From all this Mr. Bose concludes that none of the reforms advocated by the Home Rulers would cure India's ills. "In fact, the chances are, she would be more inextricably entangled in the toils of Western civilization, without any adequate compensating advantage, and the grip of the West would close on her to crush her more effectively." Therefore, according to Mr. Bose, the only thing for India to do is to turn her back on everything Western and plunge resolutely into the traditional past. As he expresses it: "India's salvation lies, not in the region of politics, but outside it; not in aspiring to be one of the 'great' nations of the present day, but in retiring to her humble position—a position, to my mind, of solitary grandeur and glory; not in going forward on the path of Western civilization, but in going back from it so far as practicable; not in getting more and more entangled in the silken meshes of its finely knit, widespread net, but in escaping from it as far as possible."
Such are the drastic conclusions of Mr. Bose; conclusions shared to a certain extent by other Indian idealists like Rabindranath Tagore. But surely such projects, however idealistic, are the vainest fantasies. Whole peoples cannot arbitrarily cut themselves off from the rest of the world, like isolated individuals forswearing society and setting up as anchorites in the jungle. The time for "hermit nations" has passed, especially for a vast country like India, set at the cross-roads of the East, open to the sea, and already profoundly penetrated by Western ideas.

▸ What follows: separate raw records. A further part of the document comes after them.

-- pv_equiv track=rewrite | github.com/shininglegend/glossias | scripts/generate_heatmap.py | build_heatmap_data
-- ===== SOURCE A (Python) =====
-- def build_heatmap_data(lines, grammar_items, correct_data, incorrect_position_data, grammar_point_id):
--     """Build character-level heatmap for a specific grammar point."""
--     # Initialize heatmap structure: {line_num: {char_pos: {'correct': count, 'incorrect': count}}}
--     heatmap = {}
--
--     for line_num, text in lines:
--         heatmap[line_num] = {i: {'correct': 0, 'incorrect': 0} for i in range(len(text))}
--
--     # Add correct clicks (spread across grammar item span)
--     for item_line_num, gp_id, item_text, pos_start, pos_end, gp_name in grammar_items:
--         if gp_id != grammar_point_id:
--             continue
--
--         correct_count = correct_data.get((item_line_num, gp_id), 0)
--
--         if correct_count > 0 and item_line_num in heatmap:
--             for pos in range(pos_start, min(pos_end, len(heatmap[item_line_num]))):
--                 heatmap[item_line_num][pos]['correct'] += correct_count
--
--     # Add incorrect clicks (precise positions)
--     for inc_line_num, inc_gp_id, selected_positions in incorrect_position_data:
--         if inc_gp_id != grammar_point_id:
--             continue
--
--         if selected_positions and inc_line_num in heatmap:
--             for pos in selected_positions:
--                 if 0 <= pos < len(heatmap[inc_line_num]):
--                     heatmap[inc_line_num][pos]['incorrect'] += 1
--
--     return heatmap
-- ===== SOURCE B (Python) =====
-- def build_heatmap_data(lines, grammar_items, correct_data, incorrect_position_data, grammar_point_id):
--     """Build character-level heatmap for a specific grammar point.
--
--     Per line: a difference table + one prefix-sum sweep for correct clicks,
--     a counting pass for incorrect clicks, then one pass emits the row."""
--     texts = dict(lines)
--     result = {}
--     for line_num, text in texts.items():
--         n = len(text)
--         diff = [0] * (n + 1)
--         for item_line_num, gp_id, _item_text, pos_start, pos_end, _gp_name in grammar_items:
--             if gp_id == grammar_point_id and item_line_num == line_num:
--                 c = correct_data.get((item_line_num, gp_id), 0)
--                 if c > 0:
--                     hi = min(pos_end, n)
--                     if pos_start < hi:
--                         diff[pos_start] += c
--                         diff[hi] -= c
--         inc = [0] * n
--         for inc_line_num, inc_gp_id, selected_positions in incorrect_position_data:
--             if inc_gp_id == grammar_point_id and inc_line_num == line_num:
--                 for p in selected_positions:
--                     if 0 <= p < n:
--                         inc[p] += 1
--         run = 0
--         row = {}
--         for i in range(n):
--             run += diff[i]
--             row[i] = {'correct': run, 'incorrect': inc[i]}
--         result[line_num] = row
--     return result
-- ===== Notes on version B (the rewrite author's own statement) =====
-- stated objective: alternative
-- what changed: B traverses line-major and replaces A's per-grammar-item inner loop over each span (mutating nested dicts) by a per-line difference table plus a single prefix-sum sweep, with incorrect clicks counted into a flat array and each row emitted functionally in one pass.
import Mathlib
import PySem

Nevertheless, such criticisms, appealing as they do to the strong strain of asceticism latent in the Indian nature, have affected many Indians who, while unable to concur in the conclusions, still try to evolve a "middle term," retaining everything congenial in the old system and grafting on a select set of Western innovations. Accordingly, these persons have elaborated programmes for a "new order" built on a blend of Hindu mysticism, caste, Western industry, and socialism.[237]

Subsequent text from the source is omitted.